/---

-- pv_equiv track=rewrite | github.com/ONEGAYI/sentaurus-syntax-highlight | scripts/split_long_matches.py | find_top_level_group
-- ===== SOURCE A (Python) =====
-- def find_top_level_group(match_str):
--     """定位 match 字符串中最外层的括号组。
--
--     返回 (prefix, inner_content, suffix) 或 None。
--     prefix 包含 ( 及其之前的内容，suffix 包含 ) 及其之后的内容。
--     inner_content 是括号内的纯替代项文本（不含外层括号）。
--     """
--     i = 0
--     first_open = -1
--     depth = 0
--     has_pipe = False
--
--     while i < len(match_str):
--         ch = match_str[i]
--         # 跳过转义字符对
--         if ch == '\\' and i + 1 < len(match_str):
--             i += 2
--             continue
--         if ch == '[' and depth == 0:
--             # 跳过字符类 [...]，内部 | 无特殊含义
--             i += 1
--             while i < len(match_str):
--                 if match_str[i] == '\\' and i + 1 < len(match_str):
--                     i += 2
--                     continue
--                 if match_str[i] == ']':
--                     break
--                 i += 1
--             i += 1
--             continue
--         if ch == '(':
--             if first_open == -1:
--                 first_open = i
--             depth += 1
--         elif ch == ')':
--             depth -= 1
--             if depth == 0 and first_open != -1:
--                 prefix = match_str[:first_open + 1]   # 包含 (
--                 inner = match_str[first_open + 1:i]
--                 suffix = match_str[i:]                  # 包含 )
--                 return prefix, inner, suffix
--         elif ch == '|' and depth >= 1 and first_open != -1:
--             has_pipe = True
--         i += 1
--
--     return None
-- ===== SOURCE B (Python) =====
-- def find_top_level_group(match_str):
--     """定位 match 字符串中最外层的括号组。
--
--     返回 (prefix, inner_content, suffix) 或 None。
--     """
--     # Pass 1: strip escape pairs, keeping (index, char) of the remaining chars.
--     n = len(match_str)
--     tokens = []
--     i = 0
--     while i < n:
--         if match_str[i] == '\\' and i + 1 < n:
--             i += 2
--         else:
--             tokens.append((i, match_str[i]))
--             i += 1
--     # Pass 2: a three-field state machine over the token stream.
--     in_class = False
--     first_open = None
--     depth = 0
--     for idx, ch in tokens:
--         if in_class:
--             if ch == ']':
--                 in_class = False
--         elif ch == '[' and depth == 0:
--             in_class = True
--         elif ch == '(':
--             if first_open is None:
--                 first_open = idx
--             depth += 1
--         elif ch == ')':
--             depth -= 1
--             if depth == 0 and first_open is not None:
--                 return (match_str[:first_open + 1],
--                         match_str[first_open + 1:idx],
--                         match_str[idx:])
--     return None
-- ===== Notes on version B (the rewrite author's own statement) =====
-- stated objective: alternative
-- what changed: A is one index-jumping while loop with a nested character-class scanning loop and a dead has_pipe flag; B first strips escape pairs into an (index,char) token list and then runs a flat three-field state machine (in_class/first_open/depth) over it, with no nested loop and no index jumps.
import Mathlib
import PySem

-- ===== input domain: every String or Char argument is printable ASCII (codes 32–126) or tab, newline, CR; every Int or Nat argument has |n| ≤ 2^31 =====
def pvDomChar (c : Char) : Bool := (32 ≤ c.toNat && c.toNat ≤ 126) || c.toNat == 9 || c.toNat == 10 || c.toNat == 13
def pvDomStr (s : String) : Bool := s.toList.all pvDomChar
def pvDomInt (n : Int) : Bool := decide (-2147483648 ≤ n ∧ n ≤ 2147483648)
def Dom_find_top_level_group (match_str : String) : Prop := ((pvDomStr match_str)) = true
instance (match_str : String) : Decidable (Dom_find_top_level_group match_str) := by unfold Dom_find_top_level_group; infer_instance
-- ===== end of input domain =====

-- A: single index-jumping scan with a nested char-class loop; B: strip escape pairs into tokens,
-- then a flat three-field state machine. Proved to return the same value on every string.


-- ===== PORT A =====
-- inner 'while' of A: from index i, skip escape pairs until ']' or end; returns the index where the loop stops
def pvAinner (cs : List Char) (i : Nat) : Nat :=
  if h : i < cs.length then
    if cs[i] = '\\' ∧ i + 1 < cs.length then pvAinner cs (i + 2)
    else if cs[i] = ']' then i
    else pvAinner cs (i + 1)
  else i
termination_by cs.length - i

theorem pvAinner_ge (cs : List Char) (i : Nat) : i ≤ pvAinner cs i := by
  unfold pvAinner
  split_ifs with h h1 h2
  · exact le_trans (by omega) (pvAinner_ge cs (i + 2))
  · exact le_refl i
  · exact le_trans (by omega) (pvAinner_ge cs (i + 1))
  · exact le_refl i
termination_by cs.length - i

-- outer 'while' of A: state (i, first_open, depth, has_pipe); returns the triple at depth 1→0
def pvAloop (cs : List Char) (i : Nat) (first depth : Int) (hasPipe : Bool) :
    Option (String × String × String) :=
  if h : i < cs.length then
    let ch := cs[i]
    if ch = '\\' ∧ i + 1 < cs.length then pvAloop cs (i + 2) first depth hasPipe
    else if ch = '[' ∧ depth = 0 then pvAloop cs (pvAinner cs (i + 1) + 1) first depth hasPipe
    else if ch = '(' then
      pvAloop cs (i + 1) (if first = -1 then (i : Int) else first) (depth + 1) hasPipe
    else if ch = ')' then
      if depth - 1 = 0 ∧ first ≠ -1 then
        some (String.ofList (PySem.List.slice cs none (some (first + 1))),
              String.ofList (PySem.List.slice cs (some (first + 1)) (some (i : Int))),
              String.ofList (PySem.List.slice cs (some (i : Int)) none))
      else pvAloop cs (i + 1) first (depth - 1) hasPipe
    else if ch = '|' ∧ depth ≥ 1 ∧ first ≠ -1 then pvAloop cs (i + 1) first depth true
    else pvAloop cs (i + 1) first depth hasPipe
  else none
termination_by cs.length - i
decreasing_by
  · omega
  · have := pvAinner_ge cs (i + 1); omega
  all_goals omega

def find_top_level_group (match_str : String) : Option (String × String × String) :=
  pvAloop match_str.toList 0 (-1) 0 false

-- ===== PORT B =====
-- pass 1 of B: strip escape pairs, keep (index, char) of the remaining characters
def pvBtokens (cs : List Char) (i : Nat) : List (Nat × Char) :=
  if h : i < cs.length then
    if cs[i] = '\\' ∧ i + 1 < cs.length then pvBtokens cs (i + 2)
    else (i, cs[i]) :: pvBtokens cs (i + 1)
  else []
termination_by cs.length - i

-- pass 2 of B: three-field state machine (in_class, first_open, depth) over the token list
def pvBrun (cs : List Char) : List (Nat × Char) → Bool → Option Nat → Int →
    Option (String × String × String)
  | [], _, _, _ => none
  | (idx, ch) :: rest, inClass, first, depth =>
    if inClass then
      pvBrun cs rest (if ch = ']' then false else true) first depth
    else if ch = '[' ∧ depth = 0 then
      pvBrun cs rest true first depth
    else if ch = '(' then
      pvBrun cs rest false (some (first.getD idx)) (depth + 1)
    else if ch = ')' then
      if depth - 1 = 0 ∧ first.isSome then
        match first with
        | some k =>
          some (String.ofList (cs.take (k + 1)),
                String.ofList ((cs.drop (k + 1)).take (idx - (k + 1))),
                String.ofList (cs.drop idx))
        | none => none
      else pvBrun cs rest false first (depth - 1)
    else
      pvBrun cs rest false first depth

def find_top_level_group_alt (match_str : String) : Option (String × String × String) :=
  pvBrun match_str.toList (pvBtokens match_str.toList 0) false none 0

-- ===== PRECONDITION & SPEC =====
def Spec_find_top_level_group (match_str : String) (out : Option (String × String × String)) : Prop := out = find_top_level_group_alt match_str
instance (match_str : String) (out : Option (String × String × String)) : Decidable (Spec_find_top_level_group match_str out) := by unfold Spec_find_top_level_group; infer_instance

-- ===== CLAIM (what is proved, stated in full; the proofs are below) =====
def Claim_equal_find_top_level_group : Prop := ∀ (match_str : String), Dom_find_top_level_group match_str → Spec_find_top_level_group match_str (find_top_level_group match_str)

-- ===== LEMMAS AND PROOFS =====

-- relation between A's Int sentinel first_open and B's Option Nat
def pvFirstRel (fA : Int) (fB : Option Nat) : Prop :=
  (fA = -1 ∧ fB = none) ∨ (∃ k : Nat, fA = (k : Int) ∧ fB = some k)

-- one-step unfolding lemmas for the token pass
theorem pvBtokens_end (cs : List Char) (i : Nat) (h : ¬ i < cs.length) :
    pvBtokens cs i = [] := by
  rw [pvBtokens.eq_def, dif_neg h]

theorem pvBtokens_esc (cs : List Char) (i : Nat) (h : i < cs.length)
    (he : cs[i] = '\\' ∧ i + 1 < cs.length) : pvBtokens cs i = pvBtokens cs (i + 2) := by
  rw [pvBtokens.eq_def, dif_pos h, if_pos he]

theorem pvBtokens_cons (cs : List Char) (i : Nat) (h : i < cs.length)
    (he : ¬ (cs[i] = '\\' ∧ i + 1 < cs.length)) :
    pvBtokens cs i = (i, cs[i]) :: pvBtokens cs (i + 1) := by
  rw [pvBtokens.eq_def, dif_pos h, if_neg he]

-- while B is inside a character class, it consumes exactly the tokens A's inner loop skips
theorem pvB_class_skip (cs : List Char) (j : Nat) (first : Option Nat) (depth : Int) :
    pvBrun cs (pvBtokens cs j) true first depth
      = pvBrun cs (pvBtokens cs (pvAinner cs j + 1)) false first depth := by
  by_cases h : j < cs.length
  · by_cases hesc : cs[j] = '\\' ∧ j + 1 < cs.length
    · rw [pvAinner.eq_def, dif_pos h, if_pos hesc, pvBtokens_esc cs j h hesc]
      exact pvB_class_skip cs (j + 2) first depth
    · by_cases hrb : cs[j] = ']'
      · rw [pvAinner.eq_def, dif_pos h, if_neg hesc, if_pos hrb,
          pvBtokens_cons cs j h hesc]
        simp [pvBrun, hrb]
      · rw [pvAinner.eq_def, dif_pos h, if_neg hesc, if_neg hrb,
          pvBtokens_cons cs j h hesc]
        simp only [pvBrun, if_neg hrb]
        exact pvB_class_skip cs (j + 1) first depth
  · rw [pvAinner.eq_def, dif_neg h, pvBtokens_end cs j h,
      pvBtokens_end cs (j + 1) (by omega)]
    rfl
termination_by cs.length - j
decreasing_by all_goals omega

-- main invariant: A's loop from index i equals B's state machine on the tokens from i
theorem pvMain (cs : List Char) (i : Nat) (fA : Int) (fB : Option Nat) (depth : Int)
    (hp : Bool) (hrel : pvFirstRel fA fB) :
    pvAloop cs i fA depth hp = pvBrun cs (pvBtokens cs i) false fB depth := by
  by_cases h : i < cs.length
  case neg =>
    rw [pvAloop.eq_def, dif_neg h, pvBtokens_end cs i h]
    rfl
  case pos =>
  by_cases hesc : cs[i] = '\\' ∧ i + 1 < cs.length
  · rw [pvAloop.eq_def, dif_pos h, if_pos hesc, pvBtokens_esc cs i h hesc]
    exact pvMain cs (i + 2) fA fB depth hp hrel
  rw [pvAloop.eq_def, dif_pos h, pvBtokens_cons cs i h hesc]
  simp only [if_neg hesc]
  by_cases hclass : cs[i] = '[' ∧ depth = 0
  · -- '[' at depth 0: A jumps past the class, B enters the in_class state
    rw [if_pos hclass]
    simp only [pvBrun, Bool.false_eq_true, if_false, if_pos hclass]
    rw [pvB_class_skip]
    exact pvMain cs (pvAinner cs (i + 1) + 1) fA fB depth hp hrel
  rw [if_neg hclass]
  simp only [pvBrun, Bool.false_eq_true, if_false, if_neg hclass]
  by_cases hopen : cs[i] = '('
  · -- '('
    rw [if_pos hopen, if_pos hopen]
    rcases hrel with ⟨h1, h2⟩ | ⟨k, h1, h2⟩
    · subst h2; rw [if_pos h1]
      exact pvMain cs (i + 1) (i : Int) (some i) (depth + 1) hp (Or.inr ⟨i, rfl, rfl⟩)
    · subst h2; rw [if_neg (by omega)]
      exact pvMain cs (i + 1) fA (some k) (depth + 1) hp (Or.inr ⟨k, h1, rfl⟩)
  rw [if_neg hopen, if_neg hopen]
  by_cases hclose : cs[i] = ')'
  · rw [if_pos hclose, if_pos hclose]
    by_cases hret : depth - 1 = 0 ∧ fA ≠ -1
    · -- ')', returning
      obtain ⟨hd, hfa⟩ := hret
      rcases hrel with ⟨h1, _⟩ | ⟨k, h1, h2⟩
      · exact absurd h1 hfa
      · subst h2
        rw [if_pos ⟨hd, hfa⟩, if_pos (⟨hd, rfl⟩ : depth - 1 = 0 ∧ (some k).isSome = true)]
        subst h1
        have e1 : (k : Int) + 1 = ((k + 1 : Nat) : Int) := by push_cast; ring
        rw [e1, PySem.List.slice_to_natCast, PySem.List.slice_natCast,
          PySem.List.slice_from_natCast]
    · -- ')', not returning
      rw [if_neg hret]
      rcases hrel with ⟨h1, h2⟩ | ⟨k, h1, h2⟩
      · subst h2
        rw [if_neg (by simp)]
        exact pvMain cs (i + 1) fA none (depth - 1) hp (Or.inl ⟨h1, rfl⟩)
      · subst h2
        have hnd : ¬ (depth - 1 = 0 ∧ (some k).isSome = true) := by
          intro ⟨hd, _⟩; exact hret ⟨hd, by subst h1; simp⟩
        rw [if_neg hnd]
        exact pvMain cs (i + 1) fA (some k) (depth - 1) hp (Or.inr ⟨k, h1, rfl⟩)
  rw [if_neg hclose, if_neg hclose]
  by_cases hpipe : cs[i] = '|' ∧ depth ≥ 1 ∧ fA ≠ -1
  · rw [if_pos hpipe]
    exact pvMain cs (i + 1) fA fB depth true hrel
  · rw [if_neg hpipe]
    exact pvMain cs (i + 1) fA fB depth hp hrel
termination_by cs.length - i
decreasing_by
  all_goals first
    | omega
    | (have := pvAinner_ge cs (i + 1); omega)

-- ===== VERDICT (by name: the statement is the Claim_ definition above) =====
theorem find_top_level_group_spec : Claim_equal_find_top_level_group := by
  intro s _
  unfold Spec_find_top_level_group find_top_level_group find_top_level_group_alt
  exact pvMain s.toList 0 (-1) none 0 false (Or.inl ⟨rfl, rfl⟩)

\---

◆ INSTRUCTIONS TO FOLLOW:
In the entries above, identify each line that includes the string "domain", then copy it.

◆ TASK SOLUTION:
-- ===== input domain: every String or Char argument is printable ASCII (codes 32–126) or tab, newline, CR; every Int or Nat argument has |n| ≤ 2^31 =====
-- ===== end of input domain =====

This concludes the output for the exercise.